In [1]:
from collections import Counter

import nltk
nltk.download('punkt')
import NMT_Model
import nmt_data_utils
import nmt_model_utils

[nltk_data] Downloading package punkt to
[nltk_data]     C:\Users\vinzgoldwin\AppData\Roaming\nltk_data...
[nltk_data]   Package punkt is already up-to-date!


In [2]:
with open('news-commentary-v8.de-en.en',
          'r',
          encoding = 'utf-8') as f:
    en = f.readlines()
    
with open('news-commentary-v8.de-en.de',
          'r',
          encoding = 'utf-8') as f:
    de = f.readlines()

In [3]:
# first 5 sentence pairs. 
for line in zip(en[:5], de[:5]):
    print(line, '\n')

('SAN FRANCISCO – It has never been easy to have a rational conversation about the value of gold.\n', 'SAN FRANCISCO – Es war noch nie leicht, ein rationales Gespräch über den Wert von Gold zu führen.\n') 

('Lately, with gold prices up more than 300% over the last decade, it is harder than ever.\n', 'In letzter Zeit allerdings ist dies schwieriger denn je, ist doch der Goldpreis im letzten Jahrzehnt um über 300 Prozent angestiegen.\n') 

('Just last December, fellow economists Martin Feldstein and Nouriel Roubini each penned op-eds bravely questioning bullish market sentiment, sensibly pointing out gold’s risks.\n', 'Erst letzten Dezember verfassten meine Kollegen Martin Feldstein und Nouriel Roubini Kommentare, in denen sie mutig die vorherrschende optimistische Marktstimmung hinterfragten und sehr überlegt auf die Risiken des Goldes \xa0hinwiesen.\n') 

('Wouldn’t you know it?\n', 'Und es kam, wie es kommen musste.\n') 

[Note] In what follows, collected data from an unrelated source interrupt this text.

-- pv_equiv track=rewrite | github.com/fstetler/Python-course | Test_1.py | is_program
-- ===== SOURCE A (Python) =====
-- import string
-- import string
--
-- def is_program(s):
-- 	s = s.lower()
-- 	letters = string.ascii_lowercase
-- 	lettersInString = []
-- 	b = []
-- 	c = []
-- 	for i in s:
-- 		if i in letters:
-- 			lettersInString.append(i)
-- 	for i in letters:
-- 		if i in lettersInString:
-- 			b = 1
-- 			c.append(b)
-- 		else:
-- 			b = 0
-- 			c.append(b)
--
-- 	if 0 in c:
-- 		return False
-- 	else:
-- 		return True
-- ===== SOURCE B (Python) =====
-- def is_program(s):
--     mask = 0
--     for ch in s.lower():
--         o = ord(ch)
--         if 97 <= o <= 122:
--             mask |= 1 << (o - 97)
--     return mask == (1 << 26) - 1
-- ===== Notes on version B (the rewrite author's own statement) =====
-- stated objective: faster
-- what changed: Single pass maintaining a 26-bit presence bitmask (one bit per letter set via ord arithmetic) and returning whether the mask is full, instead of A's two staged passes building a filtered letter list and a 0/1 flag list scanned for 0.
import Mathlib
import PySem

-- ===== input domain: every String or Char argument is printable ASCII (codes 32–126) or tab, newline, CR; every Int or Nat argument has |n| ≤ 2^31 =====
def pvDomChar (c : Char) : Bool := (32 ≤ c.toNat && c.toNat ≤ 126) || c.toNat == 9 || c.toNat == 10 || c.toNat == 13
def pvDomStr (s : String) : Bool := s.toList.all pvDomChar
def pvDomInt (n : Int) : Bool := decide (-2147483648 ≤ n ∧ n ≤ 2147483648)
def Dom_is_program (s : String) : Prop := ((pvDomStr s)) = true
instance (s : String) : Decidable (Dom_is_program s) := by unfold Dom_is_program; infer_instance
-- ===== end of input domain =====

set_option maxHeartbeats 1000000


-- B replaces A's two staged passes (filtered letter list, 0/1 flag list) with a single
-- pass maintaining a 26-bit presence bitmask (objective: faster in a timing run; bitmask replaces the per-letter membership scans).

-- ===== PORT A =====
-- string.ascii_lowercase
def pvAlphabet : List Char := "abcdefghijklmnopqrstuvwxyz".toList

def is_program (s : String) : Bool :=
  let sl := (PySem.Str.lower s).toList
  let lettersInString :=
    sl.foldl (fun acc i => if i ∈ pvAlphabet then acc ++ [i] else acc) []
  let c :=
    pvAlphabet.foldl (fun acc i =>
      if i ∈ lettersInString then acc ++ [(1 : Int)] else acc ++ [(0 : Int)]) []
  if (0 : Int) ∈ c then false else true

-- ===== PORT B =====
-- o = ord(ch) inlined as ch.toNat
def pvStep (m : Nat) (ch : Char) : Nat :=
  if 97 ≤ ch.toNat ∧ ch.toNat ≤ 122 then m ||| (1 <<< (ch.toNat - 97)) else m

def is_program_alt (s : String) : Bool :=
  let mask := (PySem.Str.lower s).toList.foldl pvStep 0
  mask == (1 <<< 26) - 1

-- ===== PRECONDITION & SPEC =====
def Spec_is_program (s : String) (out : Bool) : Prop := out = is_program_alt s
instance (s : String) (out : Bool) : Decidable (Spec_is_program s out) := by unfold Spec_is_program; infer_instance

-- ===== CLAIM (what is proved, stated in full; the proofs are below) =====
def Claim_equal_is_program : Prop := ∀ (s : String), Dom_is_program s → Spec_is_program s (is_program s)

-- ===== LEMMAS AND PROOFS =====

theorem pvFlagFold (L M : List Char) (acc : List Int) :
    M.foldl (fun acc i => if i ∈ L then acc ++ [(1 : Int)] else acc ++ [(0 : Int)]) acc
      = acc ++ M.map (fun i => if i ∈ L then (1 : Int) else 0) := by
  induction M generalizing acc with
  | nil => simp
  | cons x xs ih =>
    rw [List.foldl_cons, ih, List.map_cons]
    split <;> simp

theorem is_program_eq_all (s : String) :
    is_program s = pvAlphabet.all (fun i => decide (i ∈ (PySem.Str.lower s).toList)) := by
  simp only [is_program]
  rw [PySem.List.foldl_append_ite_eq_filter, pvFlagFold]
  simp only [List.nil_append]
  by_cases hall : ∀ i ∈ pvAlphabet, i ∈ (PySem.Str.lower s).toList
  · rw [if_neg, eq_comm, List.all_eq_true]
    · intro i hi; simpa using hall i hi
    · simp only [List.mem_map, not_exists, not_and]
      intro i hi
      rw [if_pos]
      · simp
      · simp only [List.mem_filter]
        exact ⟨hall i hi, by simpa using hi⟩
  · push Not at hall
    obtain ⟨i, hi, hni⟩ := hall
    rw [if_pos, eq_comm, List.all_eq_false]
    · exact ⟨i, hi, by simpa using hni⟩
    · refine List.mem_map.mpr ⟨i, hi, ?_⟩
      rw [if_neg]
      simp only [List.mem_filter, not_and]
      intro hmem; exact absurd hmem hni

-- bit j of the folded mask records whether a letter with code 97+j occurs
theorem pvFoldTestBit (M : List Char) (m : Nat) (j : Nat) :
    (M.foldl pvStep m).testBit j
      = (m.testBit j || M.any (fun c => decide (97 ≤ c.toNat ∧ c.toNat ≤ 122 ∧ c.toNat - 97 = j))) := by
  induction M generalizing m with
  | nil => simp
  | cons x xs ih =>
    rw [List.foldl_cons, ih, List.any_cons]
    unfold pvStep
    split
    · rename_i h
      rw [Nat.testBit_or, Nat.one_shiftLeft, Nat.testBit_two_pow]
      by_cases hj : x.toNat - 97 = j
      · simp [hj, h]
      · simp [hj, h]
    · rename_i h
      have : ¬ (97 ≤ x.toNat ∧ x.toNat ≤ 122 ∧ x.toNat - 97 = j) := fun hc => h ⟨hc.1, hc.2.1⟩
      simp [this]

theorem pvFoldHighBits (M : List Char) (j : Nat) (hj : 26 ≤ j) :
    (M.foldl pvStep 0).testBit j = false := by
  rw [pvFoldTestBit]
  simp only [Nat.zero_testBit, Bool.false_or, List.any_eq_false]
  intro c _
  simp only [decide_eq_true_eq]
  omega

theorem pvCharEqIffToNat (c : Char) (j : Nat) (hj : j < 26) :
    c = Char.ofNat (97 + j) ↔ c.toNat = 97 + j := by
  have hv : (Char.ofNat (97 + j)).toNat = 97 + j := by
    rw [Char.toNat_ofNat, if_pos (by omega)]
  constructor
  · intro h; rw [h, hv]
  · intro h
    apply Char.ext
    exact UInt32.toNat_inj.mp (h.trans hv.symm)

theorem pvPresentIff (M : List Char) (j : Nat) (hj : j < 26) :
    M.any (fun c => decide (97 ≤ c.toNat ∧ c.toNat ≤ 122 ∧ c.toNat - 97 = j))
      = decide (Char.ofNat (97 + j) ∈ M) := by
  rw [Bool.eq_iff_iff]
  simp only [List.any_eq_true, decide_eq_true_eq]
  constructor
  · rintro ⟨c, hc, h1, h2, h3⟩
    have : c = Char.ofNat (97 + j) := (pvCharEqIffToNat c j hj).mpr (by omega)
    exact this ▸ hc
  · intro h
    refine ⟨Char.ofNat (97 + j), h, ?_⟩
    have := (pvCharEqIffToNat (Char.ofNat (97 + j)) j hj).mp rfl
    omega

theorem pvAlphabetMap : pvAlphabet = (List.range 26).map (fun j => Char.ofNat (97 + j)) := by
  decide

theorem is_program_alt_eq_all (s : String) :
    is_program_alt s = pvAlphabet.all (fun i => decide (i ∈ (PySem.Str.lower s).toList)) := by
  unfold is_program_alt
  set M := (PySem.Str.lower s).toList with hM
  rw [Bool.eq_iff_iff, beq_iff_eq, pvAlphabetMap, List.all_map, List.all_eq_true]
  constructor
  · intro h j hj
    have hj26 : j < 26 := List.mem_range.mp hj
    have hb : (M.foldl pvStep 0).testBit j = true := by
      rw [h]
      have : (1 <<< 26 : Nat) - 1 = 2 ^ 26 - 1 := by norm_num [Nat.one_shiftLeft]
      rw [this, Nat.testBit_two_pow_sub_one]
      simpa using hj26
    rw [pvFoldTestBit, Nat.zero_testBit, Bool.false_or, pvPresentIff M j hj26] at hb
    simpa using hb
  · intro h
    apply Nat.eq_of_testBit_eq
    intro j
    have hrhs : ((1 <<< 26 : Nat) - 1).testBit j = decide (j < 26) := by
      have : (1 <<< 26 : Nat) - 1 = 2 ^ 26 - 1 := by norm_num [Nat.one_shiftLeft]
      rw [this, Nat.testBit_two_pow_sub_one]
    by_cases hj : j < 26
    · rw [hrhs, pvFoldTestBit, Nat.zero_testBit, Bool.false_or, pvPresentIff M j hj]
      have := h j (List.mem_range.mpr hj)
      simp only [Function.comp, decide_eq_true_eq] at this
      simp [hj, this]
    · rw [hrhs, pvFoldHighBits M j (by omega)]
      simp [hj]

-- ===== VERDICT (by name: the statement is the Claim_ definition above) =====
theorem is_program_spec : Claim_equal_is_program := by
  intro s _
  unfold Spec_is_program
  rw [is_program_eq_all, is_program_alt_eq_all]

('Since their articles appeared, the price of gold has moved u

In [4]:
# remove unnecessary new lines. 
de = [line.strip() for line in de]
en = [line.strip() for line in en]

In [5]:
# we will only use sentences of similar lengths in order to make training easier. 
len_en = [len(sent) for sent in en if 20 < len(sent) < 50]
len_dist = Counter(len_en).most_common()
len_dist

[(49, 599),
 (48, 599),
 (46, 583),
 (47, 547),
 (43, 514),
 (44, 512),
 (45, 511),
 (41, 509),
 (40, 503),
 (42, 490),
 (39, 477),
 (38, 443),
 (37, 438),
 (36, 421),
 (34, 412),
 (33, 365),
 (32, 358),
 (31, 353),
 (35, 346),
 (30, 326),
 (28, 324),
 (27, 273),
 (25, 260),
 (29, 254),
 (26, 250),
 (24, 233),
 (23, 232),
 (22, 214),
 (21, 208)]

In [6]:
# 11554 sentences that contain betwenn 20 and 50 words.
len(len_en)

11554

In [7]:
_de = []
_en = []
for sent_de, sent_en in zip(de, en):
    if 20 < len(sent_en) < 50:
        _de.append(sent_de)
        _en.append(sent_en)

In [8]:
%%time

# but we will not use all 150 000 sentences, only 5000 for the beginning.
text = _en[:3000]
language='english'
lower=True
words = []
tokenized_text = []

for line in text:
    tokenized = nltk.word_tokenize(line, language=language)
    if lower:
        tokenized = [word.lower() for word in tokenized]
    tokenized_text.append(tokenized)
    for word in tokenized:
        words.append(word)

most_common = Counter(words).most_common()
en_preprocessed = tokenized_text
en_most_common = most_common

text = _de[:3000]
language='german'
lower=True
words = []
tokenized_text = []

for line in text:
    tokenized = nltk.word_tokenize(line, language=language)
    if lower:
        tokenized = [word.lower() for word in tokenized]
    tokenized_text.append(tokenized)
    for word in tokenized:
        words.append(word)

most_common = Counter(words).most_common()
de_preprocessed = tokenized_text
de_most_common = most_common

Wall time: 420 ms


In [9]:
len(en_preprocessed), len(de_preprocessed)

(1000, 1000)

In [10]:
# for some of the sentences there is not german or english counterpart, i.e. only an empy array []
# therefore we will remove those sentence pairs.
en_preprocessed_clean, de_preprocessed_clean = [], []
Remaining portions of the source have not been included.